2003-03-30 at 15:55 [xxx (strindberg)]
Nighthawk: one node serving /gpfs/scratch is signaling a power supply fault. Reduced capacity/availability of nighthawk:/gpfs/scratch.
2003-03-26 at 17:27 [xxx (strindberg)]
CFD program Fluent 6.1.18 installed
2003-03-24 at 16:27 [xxx (SBC / CBR)]
At 17:00 20030403 the SBC-cluster login node will be taken down for physical relocation. The downtime is estimated to 30 minutes. Please use during the move.
2003-03-24 at 15:25 [xxx (linux lab)]
NAGWare Fortran Tools installed
2003-03-21 at 17:15 [xxx (strindberg)]
Nighthawk: the interactive nf01n05 is put into service.
2003-03-21 at 16:52 [xxx (strindberg)]
Nighthawk: same node did dump again. Note: the affected filesystem should read /gpfs/scratch!
2003-03-21 at 15:16
Fileserver carp restarted due to excessive load.
2003-03-20 at 23:08 [xxx (strindberg)]
2003-03-20 at 12:30 [Strindberg] Nighthawk: one node serving /gpfs/projects did once again dump causing a temporary unavailability of /gpfs/projects. Once again resumed. Investigating more thoroughly.
2003-03-20 at 12:30 [xxx (strindberg)]
Nighthawk: one node serving /gpfs/projects did dump causing a temporary unavailable /gpfs/projects.
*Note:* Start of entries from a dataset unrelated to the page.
-- pv_equiv track=rewrite | github.com/XiaoZhangYES/CognitionCapturerPro | src/cogcappro/data/meg.py | analyze_third_letters
-- ===== SOURCE A (Python) =====
-- def analyze_third_letters(channels):
--     """
--     Analyze the distribution of the third letter in MEG channel names
--
--     Args:
--         channels: List of channel names
--
--     Returns:
--         dict: Dictionary of third letters and their occurrence counts
--     """
--     third_letter_count = {}
--
--     for channel in channels:
--         if len(channel) >= 3:
--             third_letter = channel[2]
--             third_letter_count[third_letter] = third_letter_count.get(third_letter, 0) + 1
--
--     # Sort by alphabetical order
--     sorted_count = dict(sorted(third_letter_count.items()))
--     return sorted_count
-- ===== SOURCE B (Python) =====
-- def analyze_third_letters(channels):
--     """
--     Analyze the distribution of the third letter in MEG channel names.
--
--     Sort the qualifying third letters first, then emit each run of equal
--     letters as one (letter, run-length) entry; the result dict is built
--     already in alphabetical key order.
--     """
--     letters = sorted(channel[2] for channel in channels if len(channel) >= 3)
--     result = {}
--     i = 0
--     n = len(letters)
--     while i < n:
--         j = i
--         while j < n and letters[j] == letters[i]:
--             j += 1
--         result[letters[i]] = j - i
--         i = j
--     return result
-- ===== Notes on version B (the rewrite author's own statement) =====
-- stated objective: alternative
-- what changed: Instead of incrementally counting letters into a dict and sorting its distinct keys at the end, B sorts the qualifying third letters once and emits each run of equal letters as a single (letter, run-length) entry, building the result dict already in alphabetical key order.
import Mathlib
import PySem

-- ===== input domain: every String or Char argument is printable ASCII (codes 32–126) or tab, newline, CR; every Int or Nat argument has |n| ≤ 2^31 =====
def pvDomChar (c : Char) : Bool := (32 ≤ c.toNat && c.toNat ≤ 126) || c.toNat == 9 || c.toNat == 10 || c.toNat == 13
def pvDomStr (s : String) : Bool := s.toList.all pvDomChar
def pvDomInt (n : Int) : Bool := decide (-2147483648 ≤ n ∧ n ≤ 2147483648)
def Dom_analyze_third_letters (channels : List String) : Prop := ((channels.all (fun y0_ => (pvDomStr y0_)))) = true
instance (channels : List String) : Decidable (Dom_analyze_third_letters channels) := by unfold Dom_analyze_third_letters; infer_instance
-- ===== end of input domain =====

-- B replaces A's incremental dict counting + final key sort by sorting the
-- qualifying third letters once and emitting each run of equal letters as one
-- (letter, run-length) entry (objective: alternative single grouped pass).

-- ===== PORT A =====
def analyze_third_letters (channels : List String) : List (String × Int) :=
  let third_letter_count : PySem.Dict String Int :=
    channels.foldl (fun d channel =>
      if 3 ≤ PySem.Str.len channel then
        match PySem.Str.pyGet? channel 2 with
        | some third_letter =>
          d.insert (String.ofList [third_letter]) (d.getD (String.ofList [third_letter]) 0 + 1)
        | none => d   -- unreachable: len(channel) ≥ 3 puts index 2 in range
      else d) PySem.Dict.empty
  -- dict keys are distinct, so Python's tuple sort of .items() is the stable sort by key
  PySem.List.sorted third_letter_count.items (fun p => p.1)

-- ===== PORT B =====
-- the inner while-loop of Source B: one run of equal letters at the front, then recurse
def pvRuns : List Char → List (String × Int)
  | [] => []
  | c :: rest =>
    (String.ofList [c], ((1 + (rest.takeWhile (· == c)).length : Nat) : Int))
      :: pvRuns (rest.dropWhile (· == c))
termination_by l => l.length
decreasing_by
  exact Nat.lt_succ_of_le (List.length_dropWhile_le (fun x => x == c) rest)

def analyze_third_letters_alt (channels : List String) : List (String × Int) :=
  let letters := PySem.List.sorted
    (channels.filterMap (fun channel =>
      if 3 ≤ PySem.Str.len channel then PySem.Str.pyGet? channel 2 else none))
    id
  pvRuns letters

-- ===== PRECONDITION & SPEC =====
def Spec_analyze_third_letters (channels : List String) (out : List (String × Int)) : Prop := out = analyze_third_letters_alt channels
instance (channels : List String) (out : List (String × Int)) : Decidable (Spec_analyze_third_letters channels out) := by unfold Spec_analyze_third_letters; infer_instance

-- ===== CLAIM (what is proved, stated in full; the proofs are below) =====
def Claim_equal_analyze_third_letters : Prop := ∀ (channels : List String), Dom_analyze_third_letters channels → Spec_analyze_third_letters channels (analyze_third_letters channels)

-- ===== LEMMAS AND PROOFS =====

-- the qualifying third letters, in input order
def pvLetters (channels : List String) : List Char :=
  channels.filterMap (fun channel =>
    if 3 ≤ PySem.Str.len channel then PySem.Str.pyGet? channel 2 else none)

-- the common normal form both ports are reduced to: distinct letters in
-- increasing order, each paired with its multiplicity among the letters
def pvCanon (L : List Char) : List (String × Int) :=
  (PySem.List.sorted (PySem.Set.ofList L) id).map
    (fun c => (String.ofList [c], (L.count c : Int)))

theorem pv_mkinj : Function.Injective (fun c : Char => String.ofList [c]) := by
  intro a b h
  simpa using congrArg String.toList h

theorem pv_mk_lt {a b : Char} : String.ofList [a] < String.ofList [b] ↔ a < b := by
  rw [String.lt_iff_toList_lt]
  simp
  constructor
  · rintro (_ | _) <;> first | assumption | simp_all
  · intro h; exact List.Lex.rel h

theorem pv_ofList_map_aux (L : List Char) (s : List String) (t : List Char)
    (hs : s = t.map (fun c : Char => String.ofList [c])) :
    List.foldl PySem.Set.add s (L.map (fun c : Char => String.ofList [c]))
      = (List.foldl PySem.Set.add t L).map (fun c : Char => String.ofList [c]) := by
  induction L generalizing s t with
  | nil => simpa using hs
  | cons c L ih =>
    simp only [List.map_cons, List.foldl_cons]
    apply ih
    subst hs
    simp [PySem.Set.add, List.mem_map_of_injective pv_mkinj]
    split <;> simp

theorem pv_ofList_map (L : List Char) :
    PySem.Set.ofList (L.map (fun c : Char => String.ofList [c]))
      = (PySem.Set.ofList L).map (fun c : Char => String.ofList [c]) := by
  simpa [PySem.Set.ofList] using pv_ofList_map_aux L [] [] rfl

theorem pv_pairwise_lt_sortedSet (L : List Char) :
    List.Pairwise (· < ·) (PySem.List.sorted (PySem.Set.ofList L) id) := by
  have h1 := PySem.List.sorted_pairwise (PySem.Set.ofList L) (id : Char → Char)
  have h2 : (PySem.List.sorted (PySem.Set.ofList L) id).Nodup :=
    (PySem.List.sorted_perm (PySem.Set.ofList L) id false).symm.nodup (PySem.Set.nodup_ofList L)
  exact (h1.and h2).imp (fun h => lt_of_le_of_ne h.1 h.2)

theorem pv_sortedSet_congr {l L : List Char} (h : ∀ x, x ∈ l ↔ x ∈ L) :
    PySem.List.sorted (PySem.Set.ofList l) id
      = PySem.List.sorted (PySem.Set.ofList L) id := by
  apply PySem.List.sorted_eq_of_perm_of_pairwise_lt
  · refine (PySem.List.sorted_perm (PySem.Set.ofList L) id false).trans ?_
    refine (List.perm_ext_iff_of_nodup (PySem.Set.nodup_ofList L) (PySem.Set.nodup_ofList l)).2 ?_
    intro x
    rw [PySem.Set.mem_ofList, PySem.Set.mem_ofList]
    exact (h x).symm
  · exact pv_pairwise_lt_sortedSet L

theorem pv_foldA (channels : List String) (d : PySem.Dict String Int) :
    channels.foldl (fun d channel =>
      if 3 ≤ PySem.Str.len channel then
        match PySem.Str.pyGet? channel 2 with
        | some third_letter =>
          d.insert (String.ofList [third_letter]) (d.getD (String.ofList [third_letter]) 0 + 1)
        | none => d
      else d) d
    = (pvLetters channels).foldl (fun d c =>
        d.insert (String.ofList [c]) (d.getD (String.ofList [c]) 0 + 1)) d := by
  unfold pvLetters
  rw [List.foldl_filterMap]
  congr 1
  funext d ch
  by_cases hg : 3 ≤ PySem.Str.len ch <;> simp only [hg, if_true, if_false] <;>
    cases PySem.Str.pyGet? ch 2 <;> rfl

theorem pv_fold_insert (L : List Char) :
    List.foldl (fun d c => d.insert (String.ofList [c]) (d.getD (String.ofList [c]) 0 + 1))
      PySem.Dict.empty L
    = PySem.Dict.counter (L.map (fun c : Char => String.ofList [c])) := by
  rw [← PySem.Dict.foldl_insert_getD_add_one_eq_counter, List.foldl_map]

theorem pv_A_canon (channels : List String) :
    analyze_third_letters channels = pvCanon (pvLetters channels) := by
  have h0 : analyze_third_letters channels
      = PySem.List.sorted
          (PySem.Dict.counter ((pvLetters channels).map (fun c : Char => String.ofList [c]))).items
          (fun p => p.1) := by
    unfold analyze_third_letters
    rw [pv_foldA, pv_fold_insert]
  rw [h0, PySem.Dict.items_counter, pv_ofList_map, List.map_map]
  apply PySem.List.sorted_eq_of_perm_of_pairwise_lt
  · have h2 : (PySem.Set.ofList (pvLetters channels)).map
        ((fun k => (k, (List.count k ((pvLetters channels).map (fun c : Char => String.ofList [c])) : Int)))
          ∘ (fun c : Char => String.ofList [c]))
        = (PySem.Set.ofList (pvLetters channels)).map
            (fun c : Char => (String.ofList [c], ((pvLetters channels).count c : Int))) := by
      refine List.map_congr_left (fun c _ => ?_)
      simp [Function.comp, List.count_map_of_injective (pvLetters channels) _ pv_mkinj]
    rw [h2]
    exact (PySem.List.sorted_perm (PySem.Set.ofList (pvLetters channels)) id false).map _
  · unfold pvCanon
    rw [List.pairwise_map]
    exact (pv_pairwise_lt_sortedSet (pvLetters channels)).imp (fun h => pv_mk_lt.2 h)

theorem pv_runs_canon (l : List Char) (h : List.Pairwise (· ≤ ·) l) :
    pvRuns l = (PySem.List.sorted (PySem.Set.ofList l) id).map
      (fun c => (String.ofList [c], (l.count c : Int))) := by
  induction l using pvRuns.induct with
  | case1 => simp only [pvRuns]; rfl
  | case2 c rest ih =>
    have hc : ∀ x ∈ rest, c ≤ x := fun x hx => (List.pairwise_cons.1 h).1 x hx
    have hr : List.Pairwise (· ≤ ·) rest := (List.pairwise_cons.1 h).2
    have hsplit : rest.takeWhile (· == c) ++ rest.dropWhile (· == c) = rest :=
      List.takeWhile_append_dropWhile
    have hrun : ∀ x ∈ rest.takeWhile (· == c), x = c := by
      intro x hx
      have hb := List.mem_takeWhile_imp (p := (· == c)) hx
      exact eq_of_beq hb
    have hr' : List.Pairwise (· ≤ ·) (rest.dropWhile (· == c)) :=
      List.Pairwise.sublist ((List.dropWhile_suffix (· == c)).sublist) hr
    have hgt : ∀ x ∈ rest.dropWhile (· == c), c < x := by
      intro x hx
      cases hd : rest.dropWhile (· == c) with
      | nil => rw [hd] at hx; exact absurd hx (List.not_mem_nil)
      | cons y t =>
        have hne : rest.dropWhile (· == c) ≠ [] := by rw [hd]; exact List.cons_ne_nil y t
        have hhead := List.head_dropWhile_not (· == c) hne
        have hpy : (y == c) = false := by
          have hy : (rest.dropWhile (· == c)).head hne = y := by
            simp [hd]
          rwa [hy] at hhead
        have hymem : y ∈ rest.dropWhile (· == c) := by rw [hd]; exact List.mem_cons_self
        have hyrest : y ∈ rest := (List.dropWhile_suffix (· == c)).subset hymem
        have hcy : c < y := lt_of_le_of_ne (hc y hyrest) (by
          intro hcontra
          simp [← hcontra] at hpy)
        have hrd : List.Pairwise (· ≤ ·) (y :: t) := hd ▸
          List.Pairwise.sublist ((List.dropWhile_suffix (· == c)).sublist) hr
        rw [hd] at hx
        rcases List.mem_cons.1 hx with h1 | h1
        · exact h1 ▸ hcy
        · exact lt_of_lt_of_le hcy ((List.pairwise_cons.1 hrd).1 x h1)
    have hcnot : c ∉ rest.dropWhile (· == c) := fun hmem => lt_irrefl c (hgt c hmem)
    -- membership characterisation of c :: rest
    have hmemchar : ∀ x : Char, x ∈ c :: rest ↔ x = c ∨ x ∈ rest.dropWhile (· == c) := by
      intro x
      constructor
      · intro hx
        rcases List.mem_cons.1 hx with h1 | h1
        · exact Or.inl h1
        · rcases List.mem_append.1 (hsplit ▸ h1) with h2 | h2
          · exact Or.inl (hrun x h2)
          · exact Or.inr h2
      · rintro (h1 | h1)
        · exact h1 ▸ List.mem_cons_self
        · exact List.mem_cons_of_mem c ((List.dropWhile_suffix (· == c)).subset h1)
    -- the sorted distinct letters of c :: rest
    have hset : PySem.List.sorted (PySem.Set.ofList (c :: rest)) id
        = c :: PySem.List.sorted (PySem.Set.ofList (rest.dropWhile (· == c))) id := by
      apply PySem.List.sorted_eq_of_perm_of_pairwise_lt
      · have hnd2 : (c :: PySem.List.sorted (PySem.Set.ofList (rest.dropWhile (· == c))) id).Nodup := by
          refine List.nodup_cons.2 ⟨?_, ?_⟩
          · intro hmem
            exact hcnot ((PySem.Set.mem_ofList _ c).1
              ((PySem.List.sorted_perm _ id false).subset hmem))
          · exact (PySem.List.sorted_perm _ id false).symm.nodup (PySem.Set.nodup_ofList _)
        refine (List.perm_ext_iff_of_nodup hnd2 (PySem.Set.nodup_ofList _)).2 ?_
        intro x
        rw [PySem.Set.mem_ofList, hmemchar x, List.mem_cons,
          (PySem.List.sorted_perm _ id false).mem_iff, PySem.Set.mem_ofList]
      · refine List.pairwise_cons.2 ⟨?_, pv_pairwise_lt_sortedSet _⟩
        intro x hx
        exact hgt x ((PySem.Set.mem_ofList _ x).1 ((PySem.List.sorted_perm _ id false).subset hx))
    -- counts
    have hcount_c : (c :: rest).count c = 1 + (rest.takeWhile (· == c)).length := by
      rw [List.count_cons_self]
      conv_lhs => rw [← hsplit]
      rw [List.count_append]
      have h1 : (rest.takeWhile (· == c)).count c = (rest.takeWhile (· == c)).length :=
        List.count_eq_length.2 (fun b hb => (hrun b hb).symm)
      have h2 : (rest.dropWhile (· == c)).count c = 0 := List.count_eq_zero.2 hcnot
      omega
    have hcount_tl : ∀ x ∈ rest.dropWhile (· == c),
        (c :: rest).count x = (rest.dropWhile (· == c)).count x := by
      intro x hx
      have hxc : x ≠ c := fun hxc => lt_irrefl c (hxc ▸ hgt x hx)
      rw [List.count_cons]
      conv_lhs => rw [← hsplit]
      rw [List.count_append]
      have h1 : (rest.takeWhile (· == c)).count x = 0 :=
        List.count_eq_zero.2 (fun hmem => hxc (hrun x hmem))
      simp [h1]
      exact fun hh => hxc hh.symm
    rw [pvRuns]
    rw [hset, List.map_cons, hcount_c]
    congr 1
    rw [ih hr']
    refine List.map_congr_left (fun x hx => ?_)
    have hxmem : x ∈ rest.dropWhile (· == c) :=
      (PySem.Set.mem_ofList _ x).1 ((PySem.List.sorted_perm _ id false).subset hx)
    rw [hcount_tl x hxmem]

theorem pv_B_canon (channels : List String) :
    analyze_third_letters_alt channels = pvCanon (pvLetters channels) := by
  show pvRuns (PySem.List.sorted (pvLetters channels) id) = pvCanon (pvLetters channels)
  have hperm : (PySem.List.sorted (pvLetters channels) id).Perm (pvLetters channels) :=
    PySem.List.sorted_perm (pvLetters channels) id false
  have hpw : List.Pairwise (· ≤ ·) (PySem.List.sorted (pvLetters channels) id) := by
    simpa using PySem.List.sorted_pairwise (pvLetters channels) (id : Char → Char)
  rw [pv_runs_canon _ hpw, pv_sortedSet_congr (fun x => hperm.mem_iff)]
  unfold pvCanon
  refine List.map_congr_left (fun x _ => ?_)
  rw [hperm.count_eq]

-- ===== VERDICT (by name: the statement is the Claim_ definition above) =====
theorem analyze_third_letters_spec : Claim_equal_analyze_third_letters := by
  intro channels _
  unfold Spec_analyze_third_letters
  rw [pv_A_canon, pv_B_canon]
Now resumed.
2003-02-21 at 18:30 [xxx (SBC / CBR)]
afs - overcame problems related to testing of new sbc afs-servers. scheduling resumed.
2003-02-15 at 13:45 [xxx (strindberg)]
Old SP; there are problems with the HA subsystem. node allocation is paused until the problem is resolved.
2003-02-10 at 17:15 [xxx (selma)]
The disk holding the /scratch partition has been scratched for good - a controller card broke down and will not be repaired. NQS will be stopped until the system is reconfigured to run with another (smaller) /scratch.
2003-02-10 at 12:30 [xxx (strindberg)]
Nighthawk; one frame (with K-nodes) has power supply problems.
2003-02-04 at 09:34 [xxx (linux lab)]
Allocation paused. We will do some small network adjustments in the internal (ethernet) network of the cluster during the day.
2003-02-04 at 00:06 [xxx (strindberg)]
Strindberg (old SP system): as there are aftershake-problems with parts of the hardware after the power outage, we will insert several blanks in the node allocation in the coming days. Also, please do report eventual problems.
2003-02-03 at 18:34 [xxx (strindberg)]
Switch instabilities on the old SP system; jobs on the old system most certainly affected.
2003-02-03 at 15:02 [xxx (strindberg)]
Scheduling resumed on both SP systems. Please report any bogusities to
2003-02-03 at 12:09
AFS recovery completed. Still holding queues because we have not verified the batch functionality yet. Rumours at KTH say that a faulty transformer on the KTH grouds was to blame for the outage.
2003-02-05 at 00:30
Major power outage at KTH. Will take some time. Working on getting up servers / haba.
2003-01-31 at 01:24 [xxx (SBC / CBR)]
A non-responding fileserver process on one afs-server has been restarted.
2003-01-28 at 10:42
We're having routing problems which cause a lot of dropped traffic in to and out of PDC at present. We are working on fixing the problem.
2003-01-24 at 15:25 [xxx (strindberg)]
Kerberos 5/Heimdal upgrade on the system. If you get the message: "kauth: unparsable time: -1" when acquiring long lasting tickets on the SP. Use the command
kauth -l 1y
instead of -l -1
2003-01-24 at 15:25 [xxx (strindberg)]
MASS libraries (Mathematical Acceleration Subsystem) updated to version 3.2. This includes both scalar and vector versions.
2003-01-15 at 13:19 [xxx (strindberg)]
/gpfs/projects is getting full. Please remove unneeded files. Note that the nighthawk system is not affected.
2003-01-09 at 13:19 [xxx (strindberg)]
Strindberg/Nighthawk; nf01n05 (shared/interactive) ran out of paging space and user processes was terminated.